» Exercise prompt:
Set down exactly the lines of the listing below, please, beginning with the first and ending with the line that holds "let parts := if !isInList".

Record extracts Block Start

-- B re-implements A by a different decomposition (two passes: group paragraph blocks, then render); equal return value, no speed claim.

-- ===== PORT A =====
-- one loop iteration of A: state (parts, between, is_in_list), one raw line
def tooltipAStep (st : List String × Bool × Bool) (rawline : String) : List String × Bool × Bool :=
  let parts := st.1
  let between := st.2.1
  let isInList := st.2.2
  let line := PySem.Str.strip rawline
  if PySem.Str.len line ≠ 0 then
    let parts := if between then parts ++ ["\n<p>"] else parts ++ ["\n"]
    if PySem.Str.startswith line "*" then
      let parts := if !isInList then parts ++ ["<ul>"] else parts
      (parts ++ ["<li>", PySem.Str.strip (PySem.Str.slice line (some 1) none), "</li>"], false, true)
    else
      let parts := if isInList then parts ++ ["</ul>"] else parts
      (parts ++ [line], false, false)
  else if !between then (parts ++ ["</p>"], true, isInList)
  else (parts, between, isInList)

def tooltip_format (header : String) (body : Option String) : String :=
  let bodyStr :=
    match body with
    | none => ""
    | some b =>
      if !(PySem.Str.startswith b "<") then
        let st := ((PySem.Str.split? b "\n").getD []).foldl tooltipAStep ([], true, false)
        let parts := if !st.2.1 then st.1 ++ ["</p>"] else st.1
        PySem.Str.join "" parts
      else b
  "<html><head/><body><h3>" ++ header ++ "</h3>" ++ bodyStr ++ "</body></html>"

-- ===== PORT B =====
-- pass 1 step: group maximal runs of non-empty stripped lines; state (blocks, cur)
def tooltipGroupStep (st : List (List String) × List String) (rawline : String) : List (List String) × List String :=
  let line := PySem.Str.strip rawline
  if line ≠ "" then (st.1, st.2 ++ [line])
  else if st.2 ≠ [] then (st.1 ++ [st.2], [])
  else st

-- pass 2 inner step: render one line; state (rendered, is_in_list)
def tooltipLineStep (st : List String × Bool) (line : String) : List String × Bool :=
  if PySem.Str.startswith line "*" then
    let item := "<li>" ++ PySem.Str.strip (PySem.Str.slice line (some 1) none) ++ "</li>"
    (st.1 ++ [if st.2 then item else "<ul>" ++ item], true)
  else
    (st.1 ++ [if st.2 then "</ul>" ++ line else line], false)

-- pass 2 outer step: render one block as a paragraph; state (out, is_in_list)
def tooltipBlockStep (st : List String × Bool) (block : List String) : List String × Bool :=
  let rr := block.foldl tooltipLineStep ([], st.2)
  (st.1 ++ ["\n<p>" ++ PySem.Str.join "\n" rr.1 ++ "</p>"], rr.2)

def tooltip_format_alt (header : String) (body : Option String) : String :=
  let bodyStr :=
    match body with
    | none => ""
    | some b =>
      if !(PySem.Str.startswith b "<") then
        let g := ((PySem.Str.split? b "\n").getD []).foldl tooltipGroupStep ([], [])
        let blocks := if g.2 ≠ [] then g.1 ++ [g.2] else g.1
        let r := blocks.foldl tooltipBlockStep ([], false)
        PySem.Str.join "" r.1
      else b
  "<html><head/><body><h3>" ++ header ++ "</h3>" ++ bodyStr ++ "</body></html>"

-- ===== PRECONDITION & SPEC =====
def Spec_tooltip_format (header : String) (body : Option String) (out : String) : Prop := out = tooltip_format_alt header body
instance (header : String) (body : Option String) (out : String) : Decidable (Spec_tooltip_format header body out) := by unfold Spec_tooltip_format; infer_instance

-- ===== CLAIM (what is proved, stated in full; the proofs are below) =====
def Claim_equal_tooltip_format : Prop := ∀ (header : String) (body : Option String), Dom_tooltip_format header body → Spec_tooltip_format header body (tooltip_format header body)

Record extracts Block End

» Task response:
-- B re-implements A by a different decomposition (two passes: group paragraph blocks, then render); equal return value, no speed claim.

-- ===== PORT A =====
-- one loop iteration of A: state (parts, between, is_in_list), one raw line
def tooltipAStep (st : List String × Bool × Bool) (rawline : String) : List String × Bool × Bool :=
  let parts := st.1
  let between := st.2.1
  let isInList := st.2.2
  let line := PySem.Str.strip rawline
  if PySem.Str.len line ≠ 0 then
    let parts := if between then parts ++ ["\n<p>"] else parts ++ ["\n"]
    if PySem.Str.startswith line "*" then
      let parts := if !isInList then parts ++ ["<ul>"] else parts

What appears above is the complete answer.